Your instructions: Check every line of the data below for the string "rcases", and copy the ones that hold it.

[Stored data entries]
□ □ □ □

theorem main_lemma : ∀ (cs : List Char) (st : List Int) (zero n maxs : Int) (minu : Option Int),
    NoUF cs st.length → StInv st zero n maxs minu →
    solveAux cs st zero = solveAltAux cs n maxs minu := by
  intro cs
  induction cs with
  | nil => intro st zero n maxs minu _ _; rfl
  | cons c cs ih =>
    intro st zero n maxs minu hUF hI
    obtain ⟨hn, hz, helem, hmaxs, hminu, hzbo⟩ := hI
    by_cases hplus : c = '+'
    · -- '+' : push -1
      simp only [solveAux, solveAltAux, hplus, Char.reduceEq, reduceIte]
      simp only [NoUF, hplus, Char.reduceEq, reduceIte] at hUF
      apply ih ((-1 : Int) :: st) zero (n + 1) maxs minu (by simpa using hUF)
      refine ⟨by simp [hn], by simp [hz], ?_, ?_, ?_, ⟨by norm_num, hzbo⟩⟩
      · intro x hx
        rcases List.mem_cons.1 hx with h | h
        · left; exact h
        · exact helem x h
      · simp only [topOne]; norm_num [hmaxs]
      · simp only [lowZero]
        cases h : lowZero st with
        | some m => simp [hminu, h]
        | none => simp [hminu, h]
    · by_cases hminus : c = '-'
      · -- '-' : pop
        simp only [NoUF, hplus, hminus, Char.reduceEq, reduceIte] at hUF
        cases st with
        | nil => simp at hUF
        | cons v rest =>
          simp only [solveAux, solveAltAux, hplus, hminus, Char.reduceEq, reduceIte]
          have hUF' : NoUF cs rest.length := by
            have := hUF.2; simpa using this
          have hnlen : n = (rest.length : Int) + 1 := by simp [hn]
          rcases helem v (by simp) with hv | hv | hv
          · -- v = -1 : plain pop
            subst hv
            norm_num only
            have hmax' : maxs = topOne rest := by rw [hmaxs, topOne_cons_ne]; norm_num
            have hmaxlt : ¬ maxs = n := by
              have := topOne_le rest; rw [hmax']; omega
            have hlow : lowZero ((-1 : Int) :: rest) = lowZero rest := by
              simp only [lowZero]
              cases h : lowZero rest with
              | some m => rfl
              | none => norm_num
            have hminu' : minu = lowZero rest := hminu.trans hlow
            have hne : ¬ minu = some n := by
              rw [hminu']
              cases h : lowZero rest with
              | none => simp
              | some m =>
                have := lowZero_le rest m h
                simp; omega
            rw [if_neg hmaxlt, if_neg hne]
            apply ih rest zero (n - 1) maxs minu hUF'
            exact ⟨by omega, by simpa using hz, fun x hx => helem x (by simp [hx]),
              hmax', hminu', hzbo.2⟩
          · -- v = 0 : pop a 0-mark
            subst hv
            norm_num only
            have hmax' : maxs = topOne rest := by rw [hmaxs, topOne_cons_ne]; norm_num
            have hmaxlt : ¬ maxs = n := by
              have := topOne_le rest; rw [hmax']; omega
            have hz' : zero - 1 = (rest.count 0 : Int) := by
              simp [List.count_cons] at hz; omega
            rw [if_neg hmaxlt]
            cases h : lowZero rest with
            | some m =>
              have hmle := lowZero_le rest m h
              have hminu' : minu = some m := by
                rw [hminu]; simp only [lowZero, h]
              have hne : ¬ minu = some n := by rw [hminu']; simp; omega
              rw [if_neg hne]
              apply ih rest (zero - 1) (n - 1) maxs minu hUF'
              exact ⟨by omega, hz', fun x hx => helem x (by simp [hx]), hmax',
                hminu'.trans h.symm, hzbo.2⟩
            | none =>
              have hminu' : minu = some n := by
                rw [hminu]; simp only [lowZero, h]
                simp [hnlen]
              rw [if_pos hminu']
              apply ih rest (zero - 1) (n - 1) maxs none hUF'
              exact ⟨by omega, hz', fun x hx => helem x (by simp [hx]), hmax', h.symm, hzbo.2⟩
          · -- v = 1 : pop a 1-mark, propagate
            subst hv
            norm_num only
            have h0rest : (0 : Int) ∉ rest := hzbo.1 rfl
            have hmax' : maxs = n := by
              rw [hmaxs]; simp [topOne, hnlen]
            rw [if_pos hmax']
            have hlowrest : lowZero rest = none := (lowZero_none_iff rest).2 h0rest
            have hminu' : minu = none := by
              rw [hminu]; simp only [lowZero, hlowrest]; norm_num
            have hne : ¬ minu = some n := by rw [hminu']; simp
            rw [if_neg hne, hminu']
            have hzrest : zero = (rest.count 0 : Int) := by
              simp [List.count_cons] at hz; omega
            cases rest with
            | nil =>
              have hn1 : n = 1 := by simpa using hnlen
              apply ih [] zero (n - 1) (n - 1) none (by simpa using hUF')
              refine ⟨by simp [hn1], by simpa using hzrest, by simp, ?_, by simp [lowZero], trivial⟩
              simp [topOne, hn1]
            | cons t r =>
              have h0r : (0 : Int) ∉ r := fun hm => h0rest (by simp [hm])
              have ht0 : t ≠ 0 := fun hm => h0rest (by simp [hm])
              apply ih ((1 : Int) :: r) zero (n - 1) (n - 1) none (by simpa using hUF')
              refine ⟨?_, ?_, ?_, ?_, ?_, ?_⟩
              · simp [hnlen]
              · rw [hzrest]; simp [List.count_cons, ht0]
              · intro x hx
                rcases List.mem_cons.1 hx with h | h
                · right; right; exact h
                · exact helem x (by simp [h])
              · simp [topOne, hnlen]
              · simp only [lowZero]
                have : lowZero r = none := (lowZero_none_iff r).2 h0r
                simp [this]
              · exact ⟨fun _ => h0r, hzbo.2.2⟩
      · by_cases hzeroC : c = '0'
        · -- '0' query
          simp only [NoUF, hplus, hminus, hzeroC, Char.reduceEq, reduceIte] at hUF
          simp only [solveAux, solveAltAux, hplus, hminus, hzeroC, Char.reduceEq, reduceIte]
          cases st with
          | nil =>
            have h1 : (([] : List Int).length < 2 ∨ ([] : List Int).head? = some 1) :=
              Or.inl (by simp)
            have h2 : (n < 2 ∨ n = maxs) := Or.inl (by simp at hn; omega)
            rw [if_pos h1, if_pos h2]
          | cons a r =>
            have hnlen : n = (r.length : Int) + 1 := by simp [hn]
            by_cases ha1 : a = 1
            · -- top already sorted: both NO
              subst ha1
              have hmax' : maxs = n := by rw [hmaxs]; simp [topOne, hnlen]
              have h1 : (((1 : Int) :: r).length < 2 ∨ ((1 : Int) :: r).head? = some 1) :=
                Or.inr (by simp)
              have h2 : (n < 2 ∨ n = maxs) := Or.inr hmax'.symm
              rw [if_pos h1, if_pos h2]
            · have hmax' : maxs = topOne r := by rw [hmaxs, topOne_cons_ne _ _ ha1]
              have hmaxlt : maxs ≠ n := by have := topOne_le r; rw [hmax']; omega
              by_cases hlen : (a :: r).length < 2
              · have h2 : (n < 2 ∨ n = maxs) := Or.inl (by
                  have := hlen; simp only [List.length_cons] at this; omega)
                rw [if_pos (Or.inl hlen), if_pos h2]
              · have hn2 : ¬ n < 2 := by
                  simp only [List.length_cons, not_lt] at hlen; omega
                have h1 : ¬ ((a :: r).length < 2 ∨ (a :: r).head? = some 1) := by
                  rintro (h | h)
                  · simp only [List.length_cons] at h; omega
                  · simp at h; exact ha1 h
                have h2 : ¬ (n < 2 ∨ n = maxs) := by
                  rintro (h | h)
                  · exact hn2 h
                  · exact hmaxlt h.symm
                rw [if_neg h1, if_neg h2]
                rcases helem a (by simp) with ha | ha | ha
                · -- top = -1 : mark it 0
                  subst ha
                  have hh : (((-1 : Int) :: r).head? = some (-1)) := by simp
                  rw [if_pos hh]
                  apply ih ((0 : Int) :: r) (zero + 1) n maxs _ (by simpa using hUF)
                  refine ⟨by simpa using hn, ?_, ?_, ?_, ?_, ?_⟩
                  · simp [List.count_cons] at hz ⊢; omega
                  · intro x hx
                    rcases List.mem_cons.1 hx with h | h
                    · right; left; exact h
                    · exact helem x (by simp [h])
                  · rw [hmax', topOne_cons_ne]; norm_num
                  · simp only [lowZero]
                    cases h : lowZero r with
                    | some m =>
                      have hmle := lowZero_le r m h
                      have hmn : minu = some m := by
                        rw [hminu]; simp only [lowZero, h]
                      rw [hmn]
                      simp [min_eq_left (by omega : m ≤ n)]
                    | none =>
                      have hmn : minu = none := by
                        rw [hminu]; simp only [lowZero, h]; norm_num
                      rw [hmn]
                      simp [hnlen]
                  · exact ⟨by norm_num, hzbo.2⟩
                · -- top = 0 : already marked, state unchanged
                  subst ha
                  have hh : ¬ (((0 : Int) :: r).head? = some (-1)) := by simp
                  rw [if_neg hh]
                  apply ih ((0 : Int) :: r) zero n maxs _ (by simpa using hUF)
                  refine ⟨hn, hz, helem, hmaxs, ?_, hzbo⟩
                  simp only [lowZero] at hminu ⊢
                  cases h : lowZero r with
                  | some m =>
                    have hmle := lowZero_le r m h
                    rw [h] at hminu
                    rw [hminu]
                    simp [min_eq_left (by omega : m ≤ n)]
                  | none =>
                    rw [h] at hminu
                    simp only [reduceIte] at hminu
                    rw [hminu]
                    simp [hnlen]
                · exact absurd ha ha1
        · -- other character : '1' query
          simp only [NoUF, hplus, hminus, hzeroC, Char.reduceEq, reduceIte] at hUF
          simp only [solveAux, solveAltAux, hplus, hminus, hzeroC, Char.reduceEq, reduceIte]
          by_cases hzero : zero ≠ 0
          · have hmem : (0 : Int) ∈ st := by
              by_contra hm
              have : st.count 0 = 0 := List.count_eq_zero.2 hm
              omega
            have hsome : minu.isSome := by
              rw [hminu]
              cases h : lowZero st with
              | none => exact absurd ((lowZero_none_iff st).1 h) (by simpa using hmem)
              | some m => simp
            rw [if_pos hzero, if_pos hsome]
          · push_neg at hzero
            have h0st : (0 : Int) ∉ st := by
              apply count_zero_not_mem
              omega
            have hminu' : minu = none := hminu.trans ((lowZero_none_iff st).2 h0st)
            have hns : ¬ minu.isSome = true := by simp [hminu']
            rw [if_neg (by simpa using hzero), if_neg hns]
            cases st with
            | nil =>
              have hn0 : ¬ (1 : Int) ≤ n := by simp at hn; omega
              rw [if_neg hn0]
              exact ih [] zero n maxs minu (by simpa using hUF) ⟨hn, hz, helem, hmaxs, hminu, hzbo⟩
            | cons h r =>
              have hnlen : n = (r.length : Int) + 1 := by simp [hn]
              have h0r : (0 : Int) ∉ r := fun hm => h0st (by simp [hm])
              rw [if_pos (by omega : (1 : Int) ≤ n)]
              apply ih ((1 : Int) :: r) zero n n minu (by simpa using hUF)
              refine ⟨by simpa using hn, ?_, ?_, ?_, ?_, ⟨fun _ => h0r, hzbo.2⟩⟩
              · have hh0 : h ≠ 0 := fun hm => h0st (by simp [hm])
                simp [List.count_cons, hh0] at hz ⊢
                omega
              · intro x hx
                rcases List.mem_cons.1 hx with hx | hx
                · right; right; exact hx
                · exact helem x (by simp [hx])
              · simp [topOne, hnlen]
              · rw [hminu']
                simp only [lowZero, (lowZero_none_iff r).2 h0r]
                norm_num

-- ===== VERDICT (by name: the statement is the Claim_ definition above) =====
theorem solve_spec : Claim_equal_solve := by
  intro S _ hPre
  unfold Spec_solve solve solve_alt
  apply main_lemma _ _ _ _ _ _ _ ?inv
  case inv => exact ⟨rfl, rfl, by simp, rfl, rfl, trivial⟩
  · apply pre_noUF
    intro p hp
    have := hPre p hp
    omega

□ □ □ □

Exercise response:
        rcases List.mem_cons.1 hx with h | h
          rcases helem v (by simp) with hv | hv | hv
                rcases List.mem_cons.1 hx with h | h
                rcases helem a (by simp) with ha | ha | ha
                    rcases List.mem_cons.1 hx with h | h
                rcases List.mem_cons.1 hx with hx | hx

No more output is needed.